WHAT TO PRODUCE — Give the following records again in full and without alteration.

RECORDS FOR THE TASK —
..............................

-- pv_equiv track=rewrite | github.com/paiml/depyler | examples/hard_realworld_tokenizer.py | tok_scan_number
-- ===== SOURCE A (Python) =====
-- def tok_is_digit(ch: str) -> int:
--     """Check if character is a digit. Returns 1 if yes."""
--     code: int = ord(ch)
--     if code >= 48 and code <= 57:
--         return 1
--     return 0
--
-- def tok_scan_number(source: str, start: int) -> list[int]:
--     """Scan a number token. Returns [end_pos, token_type]. 0=integer, 1=float."""
--     pos: int = start
--     has_dot: int = 0
--     while pos < len(source):
--         if tok_is_digit(source[pos]) == 1:
--             pos = pos + 1
--         elif source[pos] == "." and has_dot == 0:
--             has_dot = 1
--             pos = pos + 1
--         else:
--             pos = pos
--             break
--     return [pos, has_dot]
-- ===== SOURCE B (Python) =====
-- def tok_is_digit(ch: str) -> int:
--     code = ord(ch)
--     if code >= 48 and code <= 57:
--         return 1
--     return 0
--
-- def tok_scan_number(source: str, start: int) -> list[int]:
--     """Three sequential phases: leading digits, one optional dot, trailing digits."""
--     n = len(source)
--     pos = start
--     while pos < n and tok_is_digit(source[pos]) == 1:
--         pos += 1
--     has_dot = 0
--     if pos < n and source[pos] == ".":
--         has_dot = 1
--         pos += 1
--         while pos < n and tok_is_digit(source[pos]) == 1:
--             pos += 1
--     return [pos, has_dot]
-- ===== Notes on version B (the rewrite author's own statement) =====
-- stated objective: simpler
-- what changed: Replaced the single stateful while-loop carrying a has_dot flag and per-iteration branch by three sequential phases: skip leading digits, accept at most one dot, skip trailing digits.
import Mathlib
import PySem

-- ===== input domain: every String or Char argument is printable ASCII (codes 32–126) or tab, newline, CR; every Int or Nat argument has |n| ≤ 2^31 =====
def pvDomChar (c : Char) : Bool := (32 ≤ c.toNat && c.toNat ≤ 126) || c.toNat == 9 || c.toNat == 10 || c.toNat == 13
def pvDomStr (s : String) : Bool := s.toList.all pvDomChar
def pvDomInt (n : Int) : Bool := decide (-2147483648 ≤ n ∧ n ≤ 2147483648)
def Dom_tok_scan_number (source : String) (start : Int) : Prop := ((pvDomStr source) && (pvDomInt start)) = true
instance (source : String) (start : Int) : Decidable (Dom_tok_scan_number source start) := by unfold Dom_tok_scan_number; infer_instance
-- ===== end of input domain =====

-- B rewrites the one stateful flag-carrying scan loop as three sequential phases
-- (digits, one optional dot, digits); same O(n) cost, simpler structure.


-- ===== PORT A =====
def tokIsDigit (ch : Char) : Int :=
  if (48 : Int) ≤ (ch.toNat : Int) ∧ (ch.toNat : Int) ≤ 57 then 1 else 0

def tokALoop (src : List Char) (pos : Int) (hasDot : Int) : List Int :=
  if pos < (src.length : Int) then
    match PySem.List.pyGet? src pos with
    | none => [pos, hasDot]   -- Python raises IndexError here; excluded by Pre_
    | some ch =>
      if tokIsDigit ch = 1 then tokALoop src (pos + 1) hasDot
      else if ch = '.' ∧ hasDot = 0 then tokALoop src (pos + 1) 1
      else [pos, hasDot]
  else [pos, hasDot]
termination_by ((src.length : Int) - pos).toNat
decreasing_by all_goals omega

def tok_scan_number (source : String) (start : Int) : List Int :=
  tokALoop source.toList start 0

-- ===== PORT B =====
def skipDigits (src : List Char) (pos : Int) : Int :=
  if pos < (src.length : Int) then
    match PySem.List.pyGet? src pos with
    | none => pos   -- Python raises IndexError here; excluded by Pre_
    | some ch => if tokIsDigit ch = 1 then skipDigits src (pos + 1) else pos
  else pos
termination_by ((src.length : Int) - pos).toNat
decreasing_by all_goals omega

def tok_scan_number_alt (source : String) (start : Int) : List Int :=
  let src := source.toList
  let p1 := skipDigits src start
  if p1 < (src.length : Int) ∧ PySem.List.pyGet? src p1 = some '.' then
    [skipDigits src (p1 + 1), 1]
  else
    [p1, 0]

-- ===== PRECONDITION & SPEC =====
-- Pre_ excludes only start < -len(source), where Python A raises IndexError on source[start].
def Pre_tok_scan_number (source : String) (start : Int) : Prop :=
  -(source.toList.length : Int) ≤ start
instance (source : String) (start : Int) : Decidable (Pre_tok_scan_number source start) := by
  unfold Pre_tok_scan_number; infer_instance
def pvWitness_tok_scan_number : String × Int := ("1.", 0)

def Spec_tok_scan_number (source : String) (start : Int) (out : List Int) : Prop := out = tok_scan_number_alt source start
instance (source : String) (start : Int) (out : List Int) : Decidable (Spec_tok_scan_number source start out) := by unfold Spec_tok_scan_number; infer_instance

-- ===== CLAIM (what is proved, stated in full; the proofs are below) =====
def Claim_equal_tok_scan_number : Prop := ∀ (source : String) (start : Int), Dom_tok_scan_number source start → Pre_tok_scan_number source start → Spec_tok_scan_number source start (tok_scan_number source start)

-- ===== LEMMAS AND PROOFS =====

-- with the flag already set, A's loop just skips digits
lemma tokALoop_one (src : List Char) (pos : Int) :
    tokALoop src pos 1 = [skipDigits src pos, 1] := by
  unfold tokALoop skipDigits
  split
  · rename_i h
    match hg : PySem.List.pyGet? src pos with
    | none => simp
    | some ch =>
      by_cases hd : tokIsDigit ch = 1
      · simp only [hd, if_true]
        exact tokALoop_one src (pos + 1)
      · simp [hd]
  · rfl
termination_by ((src.length : Int) - pos).toNat
decreasing_by all_goals omega

lemma tokALoop_zero (src : List Char) (pos : Int) :
    tokALoop src pos 0 =
      (let p1 := skipDigits src pos;
       if p1 < (src.length : Int) ∧ PySem.List.pyGet? src p1 = some '.' then
         [skipDigits src (p1 + 1), 1]
       else [p1, 0]) := by
  unfold tokALoop
  split
  · rename_i h
    match hg : PySem.List.pyGet? src pos with
    | none =>
      -- skipDigits stops here too, and the char at p1 = pos is not some '.'
      have hs : skipDigits src pos = pos := by rw [skipDigits]; simp [h, hg]
      simp [hs, hg]
    | some ch =>
      by_cases hd : tokIsDigit ch = 1
      · have hs : skipDigits src pos = skipDigits src (pos + 1) := by
          rw [skipDigits]; simp [h, hg, hd]
        simp only [hd, if_true]
        rw [tokALoop_zero src (pos + 1)]
        simp [hs]
      · have hs : skipDigits src pos = pos := by rw [skipDigits]; simp [h, hg, hd]
        by_cases hc : ch = '.'
        · subst hc
          simp [hd, hs, h, hg, tokALoop_one]
        · simp [hd, hc, hs, hg]
  · rename_i h
    have hs : skipDigits src pos = pos := by rw [skipDigits]; simp [h]
    simp [hs, h]
termination_by ((src.length : Int) - pos).toNat
decreasing_by all_goals omega

-- ===== VERDICT (by name: the statement is the Claim_ definition above) =====
theorem tok_scan_number_spec : Claim_equal_tok_scan_number := by
  intro source start _ _
  unfold Spec_tok_scan_number tok_scan_number tok_scan_number_alt
  exact tokALoop_zero source.toList start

..............................

ANSWER SECTION —
-- pv_equiv track=rewrite | github.com/paiml/depyler | examples/hard_realworld_tokenizer.py | tok_scan_number
-- ===== SOURCE A (Python) =====
-- def tok_is_digit(ch: str) -> int:
--     """Check if character is a digit. Returns 1 if yes."""
--     code: int = ord(ch)
--     if code >= 48 and code <= 57:
--         return 1
--     return 0
--
-- def tok_scan_number(source: str, start: int) -> list[int]:
--     """Scan a number token. Returns [end_pos, token_type]. 0=integer, 1=float."""
--     pos: int = start
--     has_dot: int = 0
--     while pos < len(source):
--         if tok_is_digit(source[pos]) == 1:
--             pos = pos + 1
--         elif source[pos] == "." and has_dot == 0:
--             has_dot = 1
--             pos = pos + 1
--         else:
--             pos = pos
--             break
--     return [pos, has_dot]
-- ===== SOURCE B (Python) =====
-- def tok_is_digit(ch: str) -> int:
--     code = ord(ch)
--     if code >= 48 and code <= 57:
--         return 1
--     return 0
--
-- def tok_scan_number(source: str, start: int) -> list[int]:
--     """Three sequential phases: leading digits, one optional dot, trailing digits."""
--     n = len(source)
--     pos = start
--     while pos < n and tok_is_digit(source[pos]) == 1:
--         pos += 1
--     has_dot = 0
--     if pos < n and source[pos] == ".":
--         has_dot = 1
--         pos += 1
--         while pos < n and tok_is_digit(source[pos]) == 1:
--             pos += 1
--     return [pos, has_dot]
-- ===== Notes on version B (the rewrite author's own statement) =====
-- stated objective: simpler
-- what changed: Replaced the single stateful while-loop carrying a has_dot flag and per-iteration branch by three sequential phases: skip leading digits, accept at most one dot, skip trailing digits.
import Mathlib
import PySem

-- ===== input domain: every String or Char argument is printable ASCII (codes 32–126) or tab, newline, CR; every Int or Nat argument has |n| ≤ 2^31 =====
def pvDomChar (c : Char) : Bool := (32 ≤ c.toNat && c.toNat ≤ 126) || c.toNat == 9 || c.toNat == 10 || c.toNat == 13
def pvDomStr (s : String) : Bool := s.toList.all pvDomChar
def pvDomInt (n : Int) : Bool := decide (-2147483648 ≤ n ∧ n ≤ 2147483648)
def Dom_tok_scan_number (source : String) (start : Int) : Prop := ((pvDomStr source) && (pvDomInt start)) = true
instance (source : String) (start : Int) : Decidable (Dom_tok_scan_number source start) := by unfold Dom_tok_scan_number; infer_instance
-- ===== end of input domain =====

-- B rewrites the one stateful flag-carrying scan loop as three sequential phases
-- (digits, one optional dot, digits); same O(n) cost, simpler structure.


-- ===== PORT A =====
def tokIsDigit (ch : Char) : Int :=
  if (48 : Int) ≤ (ch.toNat : Int) ∧ (ch.toNat : Int) ≤ 57 then 1 else 0

def tokALoop (src : List Char) (pos : Int) (hasDot : Int) : List Int :=
  if pos < (src.length : Int) then
    match PySem.List.pyGet? src pos with
    | none => [pos, hasDot]   -- Python raises IndexError here; excluded by Pre_
    | some ch =>
      if tokIsDigit ch = 1 then tokALoop src (pos + 1) hasDot
      else if ch = '.' ∧ hasDot = 0 then tokALoop src (pos + 1) 1
      else [pos, hasDot]
  else [pos, hasDot]
termination_by ((src.length : Int) - pos).toNat
decreasing_by all_goals omega

def tok_scan_number (source : String) (start : Int) : List Int :=
  tokALoop source.toList start 0

-- ===== PORT B =====
def skipDigits (src : List Char) (pos : Int) : Int :=
  if pos < (src.length : Int) then
    match PySem.List.pyGet? src pos with
    | none => pos   -- Python raises IndexError here; excluded by Pre_
    | some ch => if tokIsDigit ch = 1 then skipDigits src (pos + 1) else pos
  else pos
termination_by ((src.length : Int) - pos).toNat
decreasing_by all_goals omega

def tok_scan_number_alt (source : String) (start : Int) : List Int :=
  let src := source.toList
  let p1 := skipDigits src start
  if p1 < (src.length : Int) ∧ PySem.List.pyGet? src p1 = some '.' then
    [skipDigits src (p1 + 1), 1]
  else
    [p1, 0]

-- ===== PRECONDITION & SPEC =====
-- Pre_ excludes only start < -len(source), where Python A raises IndexError on source[start].
def Pre_tok_scan_number (source : String) (start : Int) : Prop :=
  -(source.toList.length : Int) ≤ start
instance (source : String) (start : Int) : Decidable (Pre_tok_scan_number source start) := by
  unfold Pre_tok_scan_number; infer_instance
def pvWitness_tok_scan_number : String × Int := ("1.", 0)

def Spec_tok_scan_number (source : String) (start : Int) (out : List Int) : Prop := out = tok_scan_number_alt source start
instance (source : String) (start : Int) (out : List Int) : Decidable (Spec_tok_scan_number source start out) := by unfold Spec_tok_scan_number; infer_instance

-- ===== CLAIM (what is proved, stated in full; the proofs are below) =====
def Claim_equal_tok_scan_number : Prop := ∀ (source : String) (start : Int), Dom_tok_scan_number source start → Pre_tok_scan_number source start → Spec_tok_scan_number source start (tok_scan_number source start)

-- ===== LEMMAS AND PROOFS =====

-- with the flag already set, A's loop just skips digits
lemma tokALoop_one (src : List Char) (pos : Int) :
    tokALoop src pos 1 = [skipDigits src pos, 1] := by
  unfold tokALoop skipDigits
  split
  · rename_i h
    match hg : PySem.List.pyGet? src pos with
    | none => simp
    | some ch =>
      by_cases hd : tokIsDigit ch = 1
      · simp only [hd, if_true]
        exact tokALoop_one src (pos + 1)
      · simp [hd]
  · rfl
termination_by ((src.length : Int) - pos).toNat
decreasing_by all_goals omega

lemma tokALoop_zero (src : List Char) (pos : Int) :
    tokALoop src pos 0 =
      (let p1 := skipDigits src pos;
       if p1 < (src.length : Int) ∧ PySem.List.pyGet? src p1 = some '.' then
         [skipDigits src (p1 + 1), 1]
       else [p1, 0]) := by
  unfold tokALoop
  split
  · rename_i h
    match hg : PySem.List.pyGet? src pos with
    | none =>
      -- skipDigits stops here too, and the char at p1 = pos is not some '.'
      have hs : skipDigits src pos = pos := by rw [skipDigits]; simp [h, hg]
      simp [hs, hg]
    | some ch =>
      by_cases hd : tokIsDigit ch = 1
      · have hs : skipDigits src pos = skipDigits src (pos + 1) := by
          rw [skipDigits]; simp [h, hg, hd]
        simp only [hd, if_true]
        rw [tokALoop_zero src (pos + 1)]
        simp [hs]
      · have hs : skipDigits src pos = pos := by rw [skipDigits]; simp [h, hg, hd]
        by_cases hc : ch = '.'
        · subst hc
          simp [hd, hs, h, hg, tokALoop_one]
        · simp [hd, hc, hs, hg]
  · rename_i h
    have hs : skipDigits src pos = pos := by rw [skipDigits]; simp [h]
    simp [hs, h]
termination_by ((src.length : Int) - pos).toNat
decreasing_by all_goals omega

-- ===== VERDICT (by name: the statement is the Claim_ definition above) =====
theorem tok_scan_number_spec : Claim_equal_tok_scan_number := by
  intro source start _ _
  unfold Spec_tok_scan_number tok_scan_number tok_scan_number_alt
  exact tokALoop_zero source.toList start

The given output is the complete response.